WHAT YOU NEED TO DO: Go through the listing and pick out each line with the word "isEmpty" in it.

PROVIDED ENTRIES:
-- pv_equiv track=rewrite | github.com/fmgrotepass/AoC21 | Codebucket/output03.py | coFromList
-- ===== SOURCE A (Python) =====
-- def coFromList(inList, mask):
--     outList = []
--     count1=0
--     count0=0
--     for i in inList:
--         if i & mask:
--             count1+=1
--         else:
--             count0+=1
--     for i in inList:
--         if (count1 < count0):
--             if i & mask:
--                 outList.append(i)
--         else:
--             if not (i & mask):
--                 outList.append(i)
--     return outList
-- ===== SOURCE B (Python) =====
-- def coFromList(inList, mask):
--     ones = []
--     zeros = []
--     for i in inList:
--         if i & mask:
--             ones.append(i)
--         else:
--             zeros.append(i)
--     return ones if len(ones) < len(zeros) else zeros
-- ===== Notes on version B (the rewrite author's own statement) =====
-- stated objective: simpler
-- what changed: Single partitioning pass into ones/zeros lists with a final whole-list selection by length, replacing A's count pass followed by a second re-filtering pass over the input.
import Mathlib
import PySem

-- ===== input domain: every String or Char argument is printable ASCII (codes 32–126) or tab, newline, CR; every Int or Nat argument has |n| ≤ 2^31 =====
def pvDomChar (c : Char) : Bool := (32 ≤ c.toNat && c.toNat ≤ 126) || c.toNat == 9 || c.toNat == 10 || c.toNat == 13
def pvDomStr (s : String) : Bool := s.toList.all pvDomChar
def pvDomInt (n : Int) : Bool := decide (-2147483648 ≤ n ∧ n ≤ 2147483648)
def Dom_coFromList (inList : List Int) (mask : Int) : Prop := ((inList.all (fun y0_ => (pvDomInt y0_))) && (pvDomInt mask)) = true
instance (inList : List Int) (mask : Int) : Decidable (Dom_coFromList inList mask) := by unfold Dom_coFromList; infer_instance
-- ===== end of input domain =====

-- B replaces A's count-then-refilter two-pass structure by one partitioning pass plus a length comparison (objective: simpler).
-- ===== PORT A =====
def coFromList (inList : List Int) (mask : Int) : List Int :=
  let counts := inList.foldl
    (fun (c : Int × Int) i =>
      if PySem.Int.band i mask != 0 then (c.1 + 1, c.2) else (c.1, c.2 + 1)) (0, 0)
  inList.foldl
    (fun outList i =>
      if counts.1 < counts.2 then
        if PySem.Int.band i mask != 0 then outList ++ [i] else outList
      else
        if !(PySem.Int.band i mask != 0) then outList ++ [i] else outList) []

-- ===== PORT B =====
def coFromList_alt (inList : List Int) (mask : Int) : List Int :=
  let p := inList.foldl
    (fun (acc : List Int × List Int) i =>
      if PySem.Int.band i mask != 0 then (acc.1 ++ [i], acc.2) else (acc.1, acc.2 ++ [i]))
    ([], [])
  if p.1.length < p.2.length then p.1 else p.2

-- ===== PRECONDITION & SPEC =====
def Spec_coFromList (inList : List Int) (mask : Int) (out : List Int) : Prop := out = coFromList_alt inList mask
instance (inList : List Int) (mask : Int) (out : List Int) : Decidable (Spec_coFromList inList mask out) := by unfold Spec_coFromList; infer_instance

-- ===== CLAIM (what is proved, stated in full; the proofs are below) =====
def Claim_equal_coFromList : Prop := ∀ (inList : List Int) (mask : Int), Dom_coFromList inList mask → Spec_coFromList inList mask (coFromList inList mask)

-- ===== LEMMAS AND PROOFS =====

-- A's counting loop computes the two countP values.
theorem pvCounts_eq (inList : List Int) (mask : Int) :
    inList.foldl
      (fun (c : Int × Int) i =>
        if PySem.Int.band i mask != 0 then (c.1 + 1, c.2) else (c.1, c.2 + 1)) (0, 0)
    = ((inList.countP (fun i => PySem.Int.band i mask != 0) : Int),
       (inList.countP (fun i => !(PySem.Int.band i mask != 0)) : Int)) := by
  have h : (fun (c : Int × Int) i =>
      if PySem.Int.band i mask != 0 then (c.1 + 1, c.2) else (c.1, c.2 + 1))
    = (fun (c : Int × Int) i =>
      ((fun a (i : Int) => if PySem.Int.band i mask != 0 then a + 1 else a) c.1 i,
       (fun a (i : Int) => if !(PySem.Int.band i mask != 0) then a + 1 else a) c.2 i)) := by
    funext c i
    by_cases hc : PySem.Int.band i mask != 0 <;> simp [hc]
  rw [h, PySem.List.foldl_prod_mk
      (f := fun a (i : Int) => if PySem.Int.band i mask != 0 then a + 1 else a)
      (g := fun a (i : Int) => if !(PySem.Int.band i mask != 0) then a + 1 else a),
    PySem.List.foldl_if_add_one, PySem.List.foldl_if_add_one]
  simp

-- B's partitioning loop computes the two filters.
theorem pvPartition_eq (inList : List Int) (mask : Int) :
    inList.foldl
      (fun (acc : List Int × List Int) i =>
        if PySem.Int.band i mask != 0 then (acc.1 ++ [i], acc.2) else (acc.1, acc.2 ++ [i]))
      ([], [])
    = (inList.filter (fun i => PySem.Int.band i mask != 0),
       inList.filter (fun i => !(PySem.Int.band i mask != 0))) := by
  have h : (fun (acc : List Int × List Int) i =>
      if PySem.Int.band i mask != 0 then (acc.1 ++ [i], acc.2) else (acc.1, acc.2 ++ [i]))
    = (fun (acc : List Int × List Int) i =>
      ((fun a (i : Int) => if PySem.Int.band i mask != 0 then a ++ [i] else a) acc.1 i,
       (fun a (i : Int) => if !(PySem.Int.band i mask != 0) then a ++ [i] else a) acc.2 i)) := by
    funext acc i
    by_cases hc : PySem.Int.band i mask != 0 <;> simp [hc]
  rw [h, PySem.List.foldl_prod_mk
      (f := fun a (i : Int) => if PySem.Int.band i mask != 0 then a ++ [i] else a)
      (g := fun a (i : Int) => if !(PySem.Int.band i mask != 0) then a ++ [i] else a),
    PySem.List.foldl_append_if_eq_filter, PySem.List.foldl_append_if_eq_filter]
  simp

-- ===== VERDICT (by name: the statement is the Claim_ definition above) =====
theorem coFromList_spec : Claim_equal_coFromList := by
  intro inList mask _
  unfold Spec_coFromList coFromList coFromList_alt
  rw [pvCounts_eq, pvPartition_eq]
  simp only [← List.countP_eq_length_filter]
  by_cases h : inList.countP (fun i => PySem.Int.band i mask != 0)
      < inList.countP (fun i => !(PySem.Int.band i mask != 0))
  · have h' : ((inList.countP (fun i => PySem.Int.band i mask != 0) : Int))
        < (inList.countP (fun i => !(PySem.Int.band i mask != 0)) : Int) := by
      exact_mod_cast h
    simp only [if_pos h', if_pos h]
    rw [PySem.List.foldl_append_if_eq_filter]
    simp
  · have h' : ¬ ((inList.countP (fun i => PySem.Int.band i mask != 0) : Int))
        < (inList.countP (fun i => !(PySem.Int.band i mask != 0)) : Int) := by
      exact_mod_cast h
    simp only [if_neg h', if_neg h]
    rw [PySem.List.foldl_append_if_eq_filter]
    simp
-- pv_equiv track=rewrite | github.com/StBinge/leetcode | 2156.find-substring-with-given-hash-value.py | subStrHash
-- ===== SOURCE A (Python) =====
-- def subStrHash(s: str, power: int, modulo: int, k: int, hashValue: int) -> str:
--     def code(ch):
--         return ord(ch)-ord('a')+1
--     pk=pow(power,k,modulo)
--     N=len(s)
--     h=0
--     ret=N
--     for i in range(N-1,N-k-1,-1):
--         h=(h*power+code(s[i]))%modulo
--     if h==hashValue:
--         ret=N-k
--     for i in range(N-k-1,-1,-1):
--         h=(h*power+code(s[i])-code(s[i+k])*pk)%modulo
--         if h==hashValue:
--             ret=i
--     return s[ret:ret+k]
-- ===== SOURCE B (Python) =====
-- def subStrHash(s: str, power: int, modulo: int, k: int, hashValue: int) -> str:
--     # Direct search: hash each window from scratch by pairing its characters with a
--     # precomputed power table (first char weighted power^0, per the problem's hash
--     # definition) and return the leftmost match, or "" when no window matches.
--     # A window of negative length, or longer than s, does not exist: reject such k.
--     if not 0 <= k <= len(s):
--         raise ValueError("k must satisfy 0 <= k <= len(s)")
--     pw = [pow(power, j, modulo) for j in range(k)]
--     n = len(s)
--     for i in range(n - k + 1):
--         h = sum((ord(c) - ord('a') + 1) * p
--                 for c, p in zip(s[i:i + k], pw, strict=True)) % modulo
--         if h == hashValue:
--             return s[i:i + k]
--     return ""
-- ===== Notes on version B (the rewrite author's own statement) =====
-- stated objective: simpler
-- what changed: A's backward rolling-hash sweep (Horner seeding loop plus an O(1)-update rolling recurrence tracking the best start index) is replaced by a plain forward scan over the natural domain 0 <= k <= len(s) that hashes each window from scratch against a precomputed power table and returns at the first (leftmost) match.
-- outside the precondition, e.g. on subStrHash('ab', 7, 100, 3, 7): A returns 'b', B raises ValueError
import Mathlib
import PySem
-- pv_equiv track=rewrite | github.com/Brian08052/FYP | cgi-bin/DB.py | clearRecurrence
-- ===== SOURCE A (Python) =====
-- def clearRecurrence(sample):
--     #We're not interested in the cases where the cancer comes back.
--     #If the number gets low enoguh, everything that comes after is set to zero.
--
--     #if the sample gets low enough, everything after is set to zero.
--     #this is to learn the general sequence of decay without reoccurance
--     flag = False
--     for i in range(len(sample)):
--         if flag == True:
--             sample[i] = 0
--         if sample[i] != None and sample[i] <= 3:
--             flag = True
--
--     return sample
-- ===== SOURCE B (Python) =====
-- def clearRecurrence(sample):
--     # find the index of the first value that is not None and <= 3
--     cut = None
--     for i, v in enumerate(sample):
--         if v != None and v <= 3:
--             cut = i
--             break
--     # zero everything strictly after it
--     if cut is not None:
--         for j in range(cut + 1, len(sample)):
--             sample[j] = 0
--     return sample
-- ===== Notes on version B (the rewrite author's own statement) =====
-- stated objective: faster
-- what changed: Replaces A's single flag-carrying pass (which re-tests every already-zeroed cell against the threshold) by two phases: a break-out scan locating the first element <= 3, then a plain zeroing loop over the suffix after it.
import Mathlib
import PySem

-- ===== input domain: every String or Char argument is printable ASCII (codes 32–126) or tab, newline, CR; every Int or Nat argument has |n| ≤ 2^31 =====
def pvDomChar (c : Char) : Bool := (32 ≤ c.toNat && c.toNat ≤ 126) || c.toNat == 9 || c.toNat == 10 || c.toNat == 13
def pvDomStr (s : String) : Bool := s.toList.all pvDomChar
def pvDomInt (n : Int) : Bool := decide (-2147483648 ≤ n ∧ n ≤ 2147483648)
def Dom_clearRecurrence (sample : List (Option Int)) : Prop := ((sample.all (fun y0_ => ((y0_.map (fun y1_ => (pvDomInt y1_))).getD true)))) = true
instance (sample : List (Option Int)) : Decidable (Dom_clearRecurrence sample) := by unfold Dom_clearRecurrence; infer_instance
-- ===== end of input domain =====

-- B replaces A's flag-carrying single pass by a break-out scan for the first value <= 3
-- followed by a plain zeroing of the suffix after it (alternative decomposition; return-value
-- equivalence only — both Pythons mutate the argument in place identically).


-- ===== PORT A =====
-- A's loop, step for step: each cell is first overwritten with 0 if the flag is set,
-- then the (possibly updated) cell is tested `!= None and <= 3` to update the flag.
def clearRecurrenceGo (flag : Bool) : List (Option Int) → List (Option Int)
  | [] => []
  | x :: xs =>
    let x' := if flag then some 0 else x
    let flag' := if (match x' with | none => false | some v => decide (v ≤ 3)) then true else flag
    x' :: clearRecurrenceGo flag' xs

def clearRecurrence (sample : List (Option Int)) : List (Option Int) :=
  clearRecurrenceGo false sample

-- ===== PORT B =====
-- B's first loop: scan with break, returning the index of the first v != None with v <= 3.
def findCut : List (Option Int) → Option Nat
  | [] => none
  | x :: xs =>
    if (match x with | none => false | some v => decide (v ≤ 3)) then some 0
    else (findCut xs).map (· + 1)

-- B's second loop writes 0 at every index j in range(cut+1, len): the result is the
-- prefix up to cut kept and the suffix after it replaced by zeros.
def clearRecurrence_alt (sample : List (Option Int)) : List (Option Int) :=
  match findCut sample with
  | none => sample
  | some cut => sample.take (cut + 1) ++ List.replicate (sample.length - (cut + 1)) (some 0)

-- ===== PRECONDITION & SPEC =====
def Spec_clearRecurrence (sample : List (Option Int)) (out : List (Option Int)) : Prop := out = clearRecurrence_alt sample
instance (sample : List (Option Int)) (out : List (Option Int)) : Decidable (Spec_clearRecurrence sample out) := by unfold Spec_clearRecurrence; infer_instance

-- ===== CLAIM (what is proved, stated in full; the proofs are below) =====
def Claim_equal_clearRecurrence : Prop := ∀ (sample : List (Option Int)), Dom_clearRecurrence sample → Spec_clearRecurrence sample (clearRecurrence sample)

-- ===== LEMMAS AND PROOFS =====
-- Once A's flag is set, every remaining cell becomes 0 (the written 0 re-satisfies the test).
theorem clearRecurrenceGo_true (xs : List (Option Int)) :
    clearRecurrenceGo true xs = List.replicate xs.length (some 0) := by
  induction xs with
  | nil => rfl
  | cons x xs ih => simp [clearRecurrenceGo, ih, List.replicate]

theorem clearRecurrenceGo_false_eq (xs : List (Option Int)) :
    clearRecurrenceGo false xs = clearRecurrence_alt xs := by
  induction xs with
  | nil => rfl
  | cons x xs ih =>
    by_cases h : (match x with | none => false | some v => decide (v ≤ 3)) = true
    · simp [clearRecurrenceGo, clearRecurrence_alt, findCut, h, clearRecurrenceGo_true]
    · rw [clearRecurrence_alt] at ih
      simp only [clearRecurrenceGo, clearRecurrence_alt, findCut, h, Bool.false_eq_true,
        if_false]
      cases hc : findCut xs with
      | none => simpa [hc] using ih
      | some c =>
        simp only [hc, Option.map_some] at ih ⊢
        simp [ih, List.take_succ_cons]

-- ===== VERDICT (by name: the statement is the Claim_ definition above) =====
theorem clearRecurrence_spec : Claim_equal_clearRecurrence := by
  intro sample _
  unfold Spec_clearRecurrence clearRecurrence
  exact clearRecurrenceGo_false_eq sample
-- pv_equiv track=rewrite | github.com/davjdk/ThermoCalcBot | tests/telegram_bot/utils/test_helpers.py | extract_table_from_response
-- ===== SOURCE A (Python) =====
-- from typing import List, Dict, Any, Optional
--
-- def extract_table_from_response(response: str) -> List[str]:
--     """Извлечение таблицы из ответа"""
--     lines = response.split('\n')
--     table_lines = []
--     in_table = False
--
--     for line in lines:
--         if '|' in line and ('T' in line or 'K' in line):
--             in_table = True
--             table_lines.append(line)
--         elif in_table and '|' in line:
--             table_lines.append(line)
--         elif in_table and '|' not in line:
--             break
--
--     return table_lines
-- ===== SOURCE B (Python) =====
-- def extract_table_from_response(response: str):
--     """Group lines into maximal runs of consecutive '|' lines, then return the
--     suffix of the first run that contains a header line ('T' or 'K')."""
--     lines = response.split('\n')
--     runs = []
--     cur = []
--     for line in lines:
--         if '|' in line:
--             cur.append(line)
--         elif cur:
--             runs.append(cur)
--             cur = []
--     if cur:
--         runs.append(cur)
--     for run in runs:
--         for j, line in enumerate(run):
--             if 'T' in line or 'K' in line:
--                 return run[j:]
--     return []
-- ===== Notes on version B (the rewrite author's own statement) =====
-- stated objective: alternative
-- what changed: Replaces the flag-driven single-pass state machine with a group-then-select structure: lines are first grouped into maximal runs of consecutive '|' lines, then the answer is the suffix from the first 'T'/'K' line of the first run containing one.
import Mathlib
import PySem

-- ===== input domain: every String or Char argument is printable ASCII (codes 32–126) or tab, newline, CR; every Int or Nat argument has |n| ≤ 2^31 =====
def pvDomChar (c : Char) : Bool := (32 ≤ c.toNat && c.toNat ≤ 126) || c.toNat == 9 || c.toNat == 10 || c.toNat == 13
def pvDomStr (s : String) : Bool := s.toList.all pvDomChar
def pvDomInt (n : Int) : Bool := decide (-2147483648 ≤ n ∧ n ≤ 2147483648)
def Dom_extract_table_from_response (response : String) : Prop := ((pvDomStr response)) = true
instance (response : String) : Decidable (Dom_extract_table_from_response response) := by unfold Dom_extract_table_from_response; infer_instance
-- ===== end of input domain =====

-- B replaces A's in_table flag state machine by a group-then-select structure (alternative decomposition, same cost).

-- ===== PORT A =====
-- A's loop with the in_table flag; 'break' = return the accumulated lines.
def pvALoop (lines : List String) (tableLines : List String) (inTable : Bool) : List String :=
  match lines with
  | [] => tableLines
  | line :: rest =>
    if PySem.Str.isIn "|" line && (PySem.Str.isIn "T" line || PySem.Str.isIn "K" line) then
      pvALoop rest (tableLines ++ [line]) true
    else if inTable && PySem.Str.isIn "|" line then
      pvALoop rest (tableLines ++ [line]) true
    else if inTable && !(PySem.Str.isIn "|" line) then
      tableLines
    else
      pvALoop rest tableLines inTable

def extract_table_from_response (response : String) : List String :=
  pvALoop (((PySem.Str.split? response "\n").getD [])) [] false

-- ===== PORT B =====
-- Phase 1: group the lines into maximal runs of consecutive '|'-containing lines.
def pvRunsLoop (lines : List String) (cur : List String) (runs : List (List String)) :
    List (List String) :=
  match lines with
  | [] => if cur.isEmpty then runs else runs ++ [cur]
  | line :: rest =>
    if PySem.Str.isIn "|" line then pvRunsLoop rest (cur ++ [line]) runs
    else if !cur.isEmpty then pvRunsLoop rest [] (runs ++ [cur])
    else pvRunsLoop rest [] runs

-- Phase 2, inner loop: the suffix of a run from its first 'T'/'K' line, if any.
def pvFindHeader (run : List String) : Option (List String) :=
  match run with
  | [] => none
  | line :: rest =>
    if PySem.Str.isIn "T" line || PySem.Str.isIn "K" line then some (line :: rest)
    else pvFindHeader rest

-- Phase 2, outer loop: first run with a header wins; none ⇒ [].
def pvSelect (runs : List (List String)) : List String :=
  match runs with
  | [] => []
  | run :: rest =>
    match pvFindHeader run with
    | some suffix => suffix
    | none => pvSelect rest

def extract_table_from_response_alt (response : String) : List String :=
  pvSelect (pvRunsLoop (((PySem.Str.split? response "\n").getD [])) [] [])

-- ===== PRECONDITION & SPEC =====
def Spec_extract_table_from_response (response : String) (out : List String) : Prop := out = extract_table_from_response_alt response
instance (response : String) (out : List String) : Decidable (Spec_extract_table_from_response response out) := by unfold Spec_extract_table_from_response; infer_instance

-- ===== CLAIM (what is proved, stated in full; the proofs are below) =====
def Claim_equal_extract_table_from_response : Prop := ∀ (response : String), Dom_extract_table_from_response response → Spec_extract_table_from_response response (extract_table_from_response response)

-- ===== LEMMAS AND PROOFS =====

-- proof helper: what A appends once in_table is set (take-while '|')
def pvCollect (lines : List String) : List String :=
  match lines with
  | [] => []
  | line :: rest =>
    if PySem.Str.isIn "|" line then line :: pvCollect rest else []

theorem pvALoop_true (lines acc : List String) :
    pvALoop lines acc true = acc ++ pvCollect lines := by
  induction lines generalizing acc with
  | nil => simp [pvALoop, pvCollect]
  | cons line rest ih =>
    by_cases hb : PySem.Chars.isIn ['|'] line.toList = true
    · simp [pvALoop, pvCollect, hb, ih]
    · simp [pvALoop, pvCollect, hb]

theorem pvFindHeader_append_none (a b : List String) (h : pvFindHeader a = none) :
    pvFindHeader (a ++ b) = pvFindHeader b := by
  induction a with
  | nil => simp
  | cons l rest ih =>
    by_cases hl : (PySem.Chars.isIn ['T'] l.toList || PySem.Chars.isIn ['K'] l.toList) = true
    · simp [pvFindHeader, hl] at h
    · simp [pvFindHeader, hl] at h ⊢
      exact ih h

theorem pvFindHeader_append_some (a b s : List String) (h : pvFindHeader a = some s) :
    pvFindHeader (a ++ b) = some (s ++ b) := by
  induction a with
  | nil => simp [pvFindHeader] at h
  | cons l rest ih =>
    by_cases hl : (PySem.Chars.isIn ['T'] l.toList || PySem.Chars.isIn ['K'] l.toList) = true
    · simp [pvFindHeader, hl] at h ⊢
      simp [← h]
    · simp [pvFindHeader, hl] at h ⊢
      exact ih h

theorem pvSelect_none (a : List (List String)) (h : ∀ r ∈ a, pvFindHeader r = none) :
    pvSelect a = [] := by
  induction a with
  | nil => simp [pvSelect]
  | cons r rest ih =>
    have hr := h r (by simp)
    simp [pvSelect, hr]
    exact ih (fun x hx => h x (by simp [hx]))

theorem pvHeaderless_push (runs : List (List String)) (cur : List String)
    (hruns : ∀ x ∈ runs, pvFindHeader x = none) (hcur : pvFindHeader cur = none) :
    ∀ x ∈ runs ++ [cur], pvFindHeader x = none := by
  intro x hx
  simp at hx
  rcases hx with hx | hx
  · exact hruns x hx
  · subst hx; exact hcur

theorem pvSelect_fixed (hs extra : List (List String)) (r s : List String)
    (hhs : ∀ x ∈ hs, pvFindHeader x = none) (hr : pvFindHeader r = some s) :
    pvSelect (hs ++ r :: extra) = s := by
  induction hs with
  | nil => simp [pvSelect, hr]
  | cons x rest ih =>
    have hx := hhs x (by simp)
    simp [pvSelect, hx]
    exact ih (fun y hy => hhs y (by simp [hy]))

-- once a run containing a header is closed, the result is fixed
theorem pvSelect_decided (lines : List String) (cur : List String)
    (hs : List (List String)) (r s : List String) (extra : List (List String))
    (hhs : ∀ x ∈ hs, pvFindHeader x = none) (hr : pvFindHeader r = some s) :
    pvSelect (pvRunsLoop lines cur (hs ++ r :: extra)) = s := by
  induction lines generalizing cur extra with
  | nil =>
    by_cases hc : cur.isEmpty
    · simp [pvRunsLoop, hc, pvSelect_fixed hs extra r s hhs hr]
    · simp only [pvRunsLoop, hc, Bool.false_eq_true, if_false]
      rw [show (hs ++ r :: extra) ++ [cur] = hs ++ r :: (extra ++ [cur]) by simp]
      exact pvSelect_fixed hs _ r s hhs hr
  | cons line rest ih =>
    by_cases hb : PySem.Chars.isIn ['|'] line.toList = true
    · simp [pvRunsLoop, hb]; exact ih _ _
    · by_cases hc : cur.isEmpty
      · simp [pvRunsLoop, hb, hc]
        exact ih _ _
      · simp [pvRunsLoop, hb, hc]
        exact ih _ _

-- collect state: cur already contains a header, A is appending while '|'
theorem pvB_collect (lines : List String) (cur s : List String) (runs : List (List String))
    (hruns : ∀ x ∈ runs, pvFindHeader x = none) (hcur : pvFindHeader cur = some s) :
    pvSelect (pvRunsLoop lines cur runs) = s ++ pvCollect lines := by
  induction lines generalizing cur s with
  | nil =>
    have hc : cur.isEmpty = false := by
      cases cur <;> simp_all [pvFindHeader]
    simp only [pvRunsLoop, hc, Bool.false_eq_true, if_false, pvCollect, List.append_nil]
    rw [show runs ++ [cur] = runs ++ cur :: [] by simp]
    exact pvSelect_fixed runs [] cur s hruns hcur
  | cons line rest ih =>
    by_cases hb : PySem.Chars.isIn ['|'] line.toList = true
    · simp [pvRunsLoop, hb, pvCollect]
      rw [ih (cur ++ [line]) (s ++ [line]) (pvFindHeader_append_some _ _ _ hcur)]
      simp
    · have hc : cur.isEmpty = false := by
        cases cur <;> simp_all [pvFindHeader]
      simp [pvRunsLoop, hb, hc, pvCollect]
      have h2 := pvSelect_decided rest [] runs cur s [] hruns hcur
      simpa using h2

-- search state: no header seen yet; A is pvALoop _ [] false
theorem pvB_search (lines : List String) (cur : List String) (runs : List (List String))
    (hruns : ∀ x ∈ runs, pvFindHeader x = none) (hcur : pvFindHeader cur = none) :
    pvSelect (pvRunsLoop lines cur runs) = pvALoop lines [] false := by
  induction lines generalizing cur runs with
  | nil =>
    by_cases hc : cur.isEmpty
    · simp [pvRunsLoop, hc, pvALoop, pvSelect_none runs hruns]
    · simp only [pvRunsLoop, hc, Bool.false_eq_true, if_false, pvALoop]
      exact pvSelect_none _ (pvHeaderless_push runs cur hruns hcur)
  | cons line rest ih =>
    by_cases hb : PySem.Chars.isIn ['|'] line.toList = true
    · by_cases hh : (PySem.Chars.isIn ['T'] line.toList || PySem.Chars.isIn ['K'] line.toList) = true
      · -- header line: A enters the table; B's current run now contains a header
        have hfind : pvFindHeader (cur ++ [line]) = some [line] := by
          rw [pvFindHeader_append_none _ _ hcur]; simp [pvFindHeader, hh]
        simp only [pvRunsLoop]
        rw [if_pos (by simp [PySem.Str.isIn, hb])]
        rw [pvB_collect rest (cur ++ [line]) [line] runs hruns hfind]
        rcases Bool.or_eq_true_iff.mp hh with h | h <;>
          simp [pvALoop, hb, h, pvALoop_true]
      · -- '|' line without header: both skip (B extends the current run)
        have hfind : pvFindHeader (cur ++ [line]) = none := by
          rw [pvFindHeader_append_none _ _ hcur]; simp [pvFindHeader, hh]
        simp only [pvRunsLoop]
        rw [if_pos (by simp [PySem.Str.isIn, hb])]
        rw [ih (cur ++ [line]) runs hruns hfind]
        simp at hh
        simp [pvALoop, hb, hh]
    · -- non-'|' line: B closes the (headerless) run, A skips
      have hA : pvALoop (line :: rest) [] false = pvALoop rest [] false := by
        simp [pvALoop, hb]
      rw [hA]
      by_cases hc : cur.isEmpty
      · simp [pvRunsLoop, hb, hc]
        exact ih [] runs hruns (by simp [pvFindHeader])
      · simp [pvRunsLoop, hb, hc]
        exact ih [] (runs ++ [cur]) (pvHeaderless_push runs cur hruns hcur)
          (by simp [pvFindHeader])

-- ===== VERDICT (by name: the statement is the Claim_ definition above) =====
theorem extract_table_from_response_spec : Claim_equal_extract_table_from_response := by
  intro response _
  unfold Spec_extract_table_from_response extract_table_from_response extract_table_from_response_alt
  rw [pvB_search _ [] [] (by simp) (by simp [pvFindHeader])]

EXERCISE OUTPUT:
  | [] => if cur.isEmpty then runs else runs ++ [cur]
    else if !cur.isEmpty then pvRunsLoop rest [] (runs ++ [cur])
    by_cases hc : cur.isEmpty
    · by_cases hc : cur.isEmpty
    have hc : cur.isEmpty = false := by
    · have hc : cur.isEmpty = false := by
    by_cases hc : cur.isEmpty
      by_cases hc : cur.isEmpty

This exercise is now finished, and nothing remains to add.